Exercise 5.20.1 in Brezis' Functional Analysis is stated as follows
Let $(H, \langle \cdot, \cdot \rangle)$ be a real Hilbert space. Let $S :H \to H$ be a bounded linear operator such that $\langle Su, u \rangle \ge 0$ for all $u \in H$. Let $N(S)$ be the kernel of $S$ and $R(S)$ the range of $S$. Then $N(S) = R(S)^\perp$.
At page 45 of the same book, we have
Corollary 2.18. Let $E, F$ be Banach spaces. Let $A: D(A) \subset E \rightarrow F$ be an unbounded linear operator with $D(A)$ a vector subspace of $E$. Let $A$ be densely defined, i.e., $D(A)$ is dense in $E$. Let $A$ be closed, i.e., its graph is closed in $E \times F$. If $A^*: D(A^*) \subset F^* \rightarrow E^*$ is the adjoint operator of $A$, then $$ \begin{aligned} N(A) & =R\left(A^{*}\right)^{\perp}, \\ N\left(A^{*}\right) & =R(A)^{\perp}, \\ N(A)^{\perp} & \supset \overline{R\left(A^{*}\right)}, \\ N\left(A^{*}\right)^{\perp} & =\overline{R(A)} . \end{aligned} $$
Let $S$ be the operator in Exercise 5.20.1 and $S^*$ its adjoint.
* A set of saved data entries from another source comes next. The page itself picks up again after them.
-- ---------- the step preserves the invariant ----------

theorem step_inv (p : List Int) (x : Int) (res : Int) (now : Nat) (queue : List (Int × Nat))
    (hinv : AInv p (res, now, queue)) :
    AInv (p ++ [x]) (stepA (res, now, queue) p.length x) := by
  obtain ⟨⟨hpw, hent, hcomp, hqnil, hlast⟩, hnow0, hnowlt, hW, hD⟩ := hinv
  obtain ⟨hr0, hub, hat⟩ := hW
  replace hpw : queue.Pairwise QRel := hpw
  replace hent : ∀ e ∈ queue, e.2 < p.length ∧ p.getD e.2 0 = e.1 ∧ ∀ t, t < e.2 → e.1 < p.getD t 0 := hent
  replace hcomp : ∀ idx, idx < p.length → (∀ t, t < idx → p.getD idx 0 < p.getD t 0) → (p.getD idx 0, idx) ∈ queue := hcomp
  replace hqnil : queue = [] → p = [] := hqnil
  replace hlast : queue ≠ [] → ∀ t, t < p.length → (queue.getLastD (0,0)).1 ≤ p.getD t 0 := hlast
  replace hnow0 : queue = [] → now = 0 := hnow0
  replace hnowlt : queue ≠ [] → now < queue.length := hnowlt
  replace hD : queue ≠ [] → res + (((queue.getD now (0,0)).2 : Nat) : Int) ≤ (p.length : Int) := hD
  replace hr0 : 0 ≤ res := hr0
  replace hub : ∀ t j, GoodPair p t j → (j : Int) - (t : Int) ≤ res := hub
  replace hat : res = 0 ∨ ∃ t j, GoodPair p t j ∧ res = (j : Int) - (t : Int) := hat
  by_cases hbr : queue = [] ∨ (queue.getLastD (0,0)).1 > x
  · -- APPEND: x is a new strict minimum (or the queue is empty): push (x, i)
    have hstep : stepA (res, now, queue) p.length x = (res, now, queue ++ [(x, p.length)]) := by
      simp only [stepA]
      rw [if_pos hbr]
    rw [hstep]
    have hq_all_gt : ∀ e ∈ queue, x < e.1 := by
      intro e he
      have hne : queue ≠ [] := by rintro rfl; simp at he
      rcases hbr with h | h
      · exact absurd h hne
      · exact lt_of_lt_of_le h (last_le_of_pairwise queue hpw he hne)
    have hp_all_gt : ∀ t, t < p.length → x < p.getD t 0 := by
      intro t ht
      rcases hbr with h | h
      · rw [hqnil h] at ht; simp at ht
      · have hne : queue ≠ [] := by
          intro h0; rw [hqnil h0] at ht; simp at ht
        exact lt_of_lt_of_le h (hlast hne t ht)
    refine ⟨⟨?_, ?_, ?_, ?_, ?_⟩, ?_, ?_, ⟨hr0, ?_, ?_⟩, ?_⟩
    · -- pairwise
      rw [List.pairwise_append]
      refine ⟨hpw, by simp, ?_⟩
      intro a ha b hb
      simp only [List.mem_singleton] at hb
      subst hb
      exact ⟨hq_all_gt a ha, (hent a ha).1⟩
    · -- entry properties
      intro e he
      rcases List.mem_append.1 he with he' | he'
      · obtain ⟨h1, h2, h3⟩ := hent e he'
        refine ⟨by simp; omega, ?_, ?_⟩
        · rw [getD_append_lt _ _ _ _ h1]; exact h2
        · intro t ht
          rw [getD_append_lt _ _ _ _ (by omega)]
          exact h3 t ht
      · simp only [List.mem_singleton] at he'
        subst he'
        refine ⟨by simp, by simpa using getD_append_len p x 0, ?_⟩
        intro t ht
        simp only at ht ⊢
        rw [getD_append_lt _ _ _ _ ht]
        exact hp_all_gt t ht
    · -- completeness
      intro idx hidx hcond
      rcases Nat.lt_or_ge idx p.length with hlt | hge
      · have hcond' : ∀ t, t < idx → p.getD idx 0 < p.getD t 0 := by
          intro t ht
          have := hcond t ht
          rwa [getD_append_lt _ _ _ _ hlt, getD_append_lt _ _ _ _ (by omega)] at this
        rw [getD_append_lt _ _ _ _ hlt]
        exact List.mem_append_left _ (hcomp idx hlt hcond')
      · have hidx' : idx = p.length := by simp at hidx; omega
        subst hidx'
        rw [getD_append_len]
        exact List.mem_append_right _ (by simp)
    · -- queue' = [] → p' = []
      intro h
      simp at h
    · -- last of queue' bounds everything
      intro _ t ht
      rw [List.getLastD_concat]
      simp only [List.length_append, List.length_singleton] at ht
      rcases Nat.lt_or_ge t p.length with hlt | hge
      · rw [getD_append_lt _ _ _ _ hlt]
        exact le_of_lt (hp_all_gt t hlt)
      · have : t = p.length := by omega
        subst this
        rw [getD_append_len]
    · -- queue' = [] → now = 0
      intro h
      simp at h
    · -- now < len queue'
      intro _
      by_cases hq : queue = []
      · subst hq
        have h0 : now = 0 := hnow0 rfl
        simp [h0]
      · have h1 : now < queue.length := hnowlt hq
        simp only [List.length_append, List.length_singleton]
        omega
    · -- upper bound
      intro t j gp
      obtain ⟨htj, hj, hle⟩ := gp
      simp only [List.length_append, List.length_singleton] at hj
      rcases Nat.lt_or_ge j p.length with hjlt | hjge
      · have hgp : GoodPair p t j := by
          refine ⟨htj, hjlt, ?_⟩
          rwa [getD_append_lt _ _ _ _ (by omega), getD_append_lt _ _ _ _ hjlt] at hle
        exact hub t j hgp
      · have hj' : j = p.length := by omega
        subst hj'
        rcases Nat.lt_or_ge t p.length with htlt | htge
        · rw [getD_append_lt _ _ _ _ htlt, getD_append_len] at hle
          exact absurd hle (not_le.2 (hp_all_gt t htlt))
        · have : t = p.length := by omega
          subst this
          omega
    · -- attained
      rcases hat with h0 | ⟨t, j, ⟨htj, hj, hle⟩, he⟩
      · exact Or.inl h0
      · refine Or.inr ⟨t, j, ⟨htj, by simp; omega, ?_⟩, he⟩
        rwa [getD_append_lt _ _ _ _ (by omega), getD_append_lt _ _ _ _ hj]
    · -- pointer bound
      intro _
      by_cases hq : queue = []
      · have hp : p = [] := hqnil hq
        have h0 : now = 0 := hnow0 hq
        have hres0 : res = 0 := Wspec_nil (by rw [hp] at hub hat; exact ⟨hr0, hub, hat⟩)
        subst hq hp
        rw [h0, hres0]
        simp
      · have hlt := hnowlt hq
        rw [getD_append_lt _ _ _ _ hlt]
        have := hD hq
        simp only [List.length_append, List.length_singleton]
        push_cast
        omega
  · -- NON-APPEND: the queue is non-empty and x ≥ its minimum (the last entry)
    push_neg at hbr
    obtain ⟨hqne, hxtop⟩ := hbr
    have hnow := hnowlt hqne
    have hlen_pos : 0 < queue.length := List.length_pos_iff.2 hqne
    -- m = first queue position whose height is ≤ x
    have hex : ∃ k, k < queue.length ∧ (queue.getD k (0,0)).1 ≤ x := by
      refine ⟨queue.length - 1, by omega, ?_⟩
      rw [← getLastD_eq_getD queue (0,0) hqne]
      exact hxtop
    set m := Nat.find hex with hm_def
    obtain ⟨hm_lt, hm_le⟩ := Nat.find_spec hex
    have hpre : ∀ k, k < m → x < (queue.getD k (0,0)).1 := by
      intro k hk
      have := Nat.find_min hex hk
      push_neg at this
      exact lt_of_not_ge (fun hge => absurd (this (by omega)) (not_lt.2 hge))
    have hsuf : ∀ k, m ≤ k → k < queue.length → (queue.getD k (0,0)).1 ≤ x := by
      intro k hmk hk
      rcases Nat.eq_or_lt_of_le hmk with rfl | hlt
      · exact hm_le
      · exact le_of_lt (lt_of_lt_of_le (qrel_getD queue hpw m k hlt hk).1 hm_le)
    -- the index stored at position m is the least t with p[t] ≤ x
    have hmin_idx : ∀ t, t < (queue.getD m (0,0)).2 → t < p.length → x < p.getD t 0 := by
      intro t htm htp
      by_contra hnot
      push_neg at hnot
      have hex2 : ∃ s, s < p.length ∧ p.getD s 0 ≤ x := ⟨t, htp, hnot⟩
      set t1 := Nat.find hex2 with ht1_def
      obtain ⟨ht1_lt, ht1_le⟩ := Nat.find_spec hex2
      have ht1_min : ∀ s, s < t1 → x < p.getD s 0 := by
        intro s hs
        have := Nat.find_min hex2 hs
        push_neg at this
        exact lt_of_not_ge (fun hge => absurd (this (by omega)) (not_lt.2 hge))
      have ht1t : t1 ≤ t := Nat.find_min' hex2 ⟨htp, hnot⟩
      have hcond : ∀ s, s < t1 → p.getD t1 0 < p.getD s 0 := by
        intro s hs
        exact lt_of_le_of_lt ht1_le (ht1_min s hs)
      have hmem := hcomp t1 ht1_lt hcond
      obtain ⟨k, hk, hkeq⟩ := List.getElem_of_mem hmem
      have hkD : queue.getD k (0,0) = (p.getD t1 0, t1) := by
        rw [List.getD_eq_getElem _ _ hk]; exact hkeq
      have hkm : m ≤ k := by
        by_contra hkm
        push_neg at hkm
        have := hpre k hkm
        rw [hkD] at this
        exact absurd ht1_le (not_le.2 this)
      rcases Nat.eq_or_lt_of_le hkm with rfl | hlt
      · rw [hkD] at htm
        have h6 : t < t1 := htm
        omega
      · have h5 := (qrel_getD queue hpw m k hlt hk).2
        rw [hkD] at h5
        have h6 : (queue.getD m (0,0)).2 < t1 := h5
        omega
    -- facts about the entry at m
    have hem_mem : queue.getD m (0,0) ∈ queue := getD_mem _ _ _ hm_lt
    obtain ⟨hem_lt, hem_val, hem_pm⟩ := hent _ hem_mem
    -- the forward loop
    have hn1_lt : fwdLoop res (p.length : Int) queue now < queue.length :=
      fwd_lt_len _ _ _ _ hnow
    have hn1_bound : res + (((queue.getD (fwdLoop res (p.length : Int) queue now) (0,0)).2 : Nat) : Int) ≤ (p.length : Int) :=
      fwd_bound _ _ _ _ (hD hqne)
    have hn1_stop := fwd_stop res (p.length : Int) queue now
    set n1 := fwdLoop res (p.length : Int) queue now with hn1_def
    -- the invariant parts that do not depend on the branch
    have hQ' : QInv (p ++ [x]) queue := by
      refine ⟨hpw, ?_, ?_, fun h => absurd h hqne, ?_⟩
      · intro e he
        obtain ⟨h1, h2, h3⟩ := hent e he
        refine ⟨by simp; omega, ?_, ?_⟩
        · rw [getD_append_lt _ _ _ _ h1]; exact h2
        · intro t ht
          rw [getD_append_lt _ _ _ _ (by omega)]
          exact h3 t ht
      · intro idx hidx hcond
        rcases Nat.lt_or_ge idx p.length with hlt | hge
        · have hcond' : ∀ t, t < idx → p.getD idx 0 < p.getD t 0 := by
            intro t ht
            have := hcond t ht
            rwa [getD_append_lt _ _ _ _ hlt, getD_append_lt _ _ _ _ (by omega)] at this
          rw [getD_append_lt _ _ _ _ hlt]
          exact hcomp idx hlt hcond'
        · have hidx' : idx = p.length := by simp at hidx; omega
          subst hidx'
          exfalso
          obtain ⟨hl1, hl2, _⟩ := hent _ (getLastD_mem queue (0,0) hqne)
          have := hcond (queue.getLastD (0,0)).2 hl1
          rw [getD_append_len, getD_append_lt _ _ _ _ hl1, hl2] at this
          exact absurd hxtop (not_le.2 this)
      · intro _ t ht
        simp only [List.length_append, List.length_singleton] at ht
        rcases Nat.lt_or_ge t p.length with hlt | hge
        · rw [getD_append_lt _ _ _ _ hlt]
          exact hlast hqne t hlt
        · have : t = p.length := by omega
          subst this
          rw [getD_append_len]
          exact hxtop
    -- upper bound on ramps ending at the new index, phrased via idx_m
    have hub_new : ∀ t, t ≤ p.length →
        (p ++ [x]).getD t 0 ≤ x → ((queue.getD m (0,0)).2 : Int) ≤ (t : Int) := by
      intro t htle hle
      rcases Nat.lt_or_ge t p.length with htlt | htge
      · rw [getD_append_lt _ _ _ _ htlt] at hle
        by_contra hc
        push_neg at hc
        have : t < (queue.getD m (0,0)).2 := by exact_mod_cast hc
        exact absurd hle (not_le.2 (hmin_idx t this htlt))
      · have : t = p.length := by omega
        subst this
        have : ((queue.getD m (0,0)).2 : Nat) < p.length := hem_lt
        push_cast
        omega
    by_cases hcase : m ≤ n1
    · -- the backward loop lands exactly on m and the update fires
      have hn2 : bwdLoop x queue n1 = m :=
        bwd_eq_of_ge x queue m n1 hm_lt hn1_lt hcase hsuf hpre
      have hcond : x ≥ (queue.getD m (0,0)).1 := hm_le
      have hstep : stepA (res, now, queue) p.length x =
          (((p.length : Nat) : Int) - (((queue.getD m (0,0)).2 : Nat) : Int), m, queue) := by
        simp only [stepA]
        rw [if_neg ?hneg, hn2, if_pos hcond]
        case hneg =>
          rintro (h | h)
          · exact hqne h
          · exact absurd h (not_lt.2 hxtop)
      rw [hstep]
      have hidxm_le_n1 : ((queue.getD m (0,0)).2 : Nat) ≤ ((queue.getD n1 (0,0)).2 : Nat) := by
        rcases Nat.eq_or_lt_of_le hcase with heq | hlt
        · rw [heq]
        · exact le_of_lt (qrel_getD queue hpw m n1 hlt hn1_lt).2
      have hres_le : res ≤ ((p.length : Nat) : Int) - (((queue.getD m (0,0)).2 : Nat) : Int) := by
        push_cast at hn1_bound ⊢
        omega
      refine ⟨hQ', fun h => absurd h hqne, fun _ => hm_lt, ⟨?_, ?_, ?_⟩, ?_⟩
      · -- 0 ≤ res'
        have := hem_lt
        push_cast
        omega
      · -- upper bound
        intro t j gp
        obtain ⟨htj, hj, hle⟩ := gp
        simp only [List.length_append, List.length_singleton] at hj
        rcases Nat.lt_or_ge j p.length with hjlt | hjge
        · have hgp : GoodPair p t j := by
            refine ⟨htj, hjlt, ?_⟩
            rwa [getD_append_lt _ _ _ _ (by omega), getD_append_lt _ _ _ _ hjlt] at hle
          exact le_trans (hub t j hgp) hres_le
        · have hj' : j = p.length := by omega
          subst hj'
          rw [getD_append_len] at hle
          have := hub_new t htj hle
          omega
      · -- attained at the new pair
        refine Or.inr ⟨(queue.getD m (0,0)).2, p.length, ⟨le_of_lt hem_lt, by simp, ?_⟩, rfl⟩
        rw [getD_append_lt _ _ _ _ hem_lt, getD_append_len, hem_val]
        exact hm_le
      · -- pointer bound
        intro _
        simp only [List.length_append, List.length_singleton]
        push_cast
        omega
    · -- the pointer stops short of m: no update, res is already large enough
      push_neg at hcase
      have hn2 : bwdLoop x queue n1 = n1 :=
        bwd_eq_self_of_lt x queue m n1 hm_lt hcase hpre
      have hcond : ¬ x ≥ (queue.getD n1 (0,0)).1 := not_le.2 (hpre n1 hcase)
      have hstep : stepA (res, now, queue) p.length x = (res, n1, queue) := by
        simp only [stepA]
        rw [if_neg ?hneg, hn2, if_neg hcond]
        case hneg =>
          rintro (h | h)
          · exact hqne h
          · exact absurd h (not_lt.2 hxtop)
      rw [hstep]
      -- the forward loop stopped although it had room: position n1+1 already misses res
      have hstop' : ((p.length : Nat) : Int) - (((queue.getD (n1 + 1) (0,0)).2 : Nat) : Int) ≤ res := by
        have hn1m : n1 + 1 ≤ m := hcase
        have hlt : n1 + 1 < queue.length := by omega
        by_contra hc
        push_neg at hc
        exact hn1_stop ⟨hlt, hc⟩
      have hidx_le : ((queue.getD (n1 + 1) (0,0)).2 : Nat) ≤ ((queue.getD m (0,0)).2 : Nat) := by
        rcases Nat.eq_or_lt_of_le (Nat.succ_le_of_lt hcase) with heq | hlt
        · rw [show n1 + 1 = m from heq]
        · exact le_of_lt (qrel_getD queue hpw (n1+1) m hlt hm_lt).2
      have hkey : ((p.length : Nat) : Int) - (((queue.getD m (0,0)).2 : Nat) : Int) ≤ res := by
        push_cast at hstop' ⊢
        omega
      refine ⟨hQ', fun h => absurd h hqne, fun _ => hn1_lt, ⟨hr0, ?_, ?_⟩, ?_⟩
      · -- upper bound
        intro t j gp
        obtain ⟨htj, hj, hle⟩ := gp
        simp only [List.length_append, List.length_singleton] at hj
        rcases Nat.lt_or_ge j p.length with hjlt | hjge
        · have hgp : GoodPair p t j := by
            refine ⟨htj, hjlt, ?_⟩
            rwa [getD_append_lt _ _ _ _ (by omega), getD_append_lt _ _ _ _ hjlt] at hle
          exact hub t j hgp
        · have hj' : j = p.length := by omega
          subst hj'
          rw [getD_append_len] at hle
          have := hub_new t htj hle
          omega
      · -- attained (the old witness survives)
        rcases hat with h0 | ⟨t, j, ⟨htj, hj, hle⟩, he⟩
        · exact Or.inl h0
        · refine Or.inr ⟨t, j, ⟨htj, by simp; omega, ?_⟩, he⟩
          rwa [getD_append_lt _ _ _ _ (by omega), getD_append_lt _ _ _ _ hj]
      · -- pointer bound
        intro _
        simp only [List.length_append, List.length_singleton]
        push_cast at hn1_bound ⊢
        omega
Then Corollary 2.18. implies that $N(S) = N(S^*)$ and $R(S)^\perp = R(S^*)^\perp$.
- Is it true that $R(S) = R(S^*)$?
- Is there a geometric meaning of the condition $\langle Su, u \rangle \ge 0 \quad \forall u \in H$?
Thank you so much for your elaboration!
Here is an example that $R(S)\ne R(S^*)$. Let $H=l^2$ and $T$ the right-shift operator. Then $T^*$ is the left-shift and $T^*T=I$. Define $S:=I-T$. Then $$ \langle Su,u\rangle = \langle (I-\frac12 T - \frac12 T^*)u,u\rangle = \frac12 \langle (I- T^*)(I- T)u,u\rangle = \|(I-R)u\|^2. $$ It is easy to check that $N(S)=N(S^*)=\{0\}$.
Let $e_1 = (1,0,\dots)$. Then $S^*e_1 = e_1$, but $e_1 \not\in R(S)$. If $Sv = e_1$ it follows inductively that $v=(1,1,\dots)$, which is not in $l^2$.
The claim $R(S)=R(S^*)$ is true if $R(S)$ (or equivalently $R(S^*)$) is closed.
The condition $\langle Su,u\rangle\ge0$ for all $u$ is equivalent to $\langle (S+S^*)u,u\rangle\ge0$, which means that the self-adjoint (or symmetric) part $\frac12(S+S^*)$ of $S$ is positive semidefinite.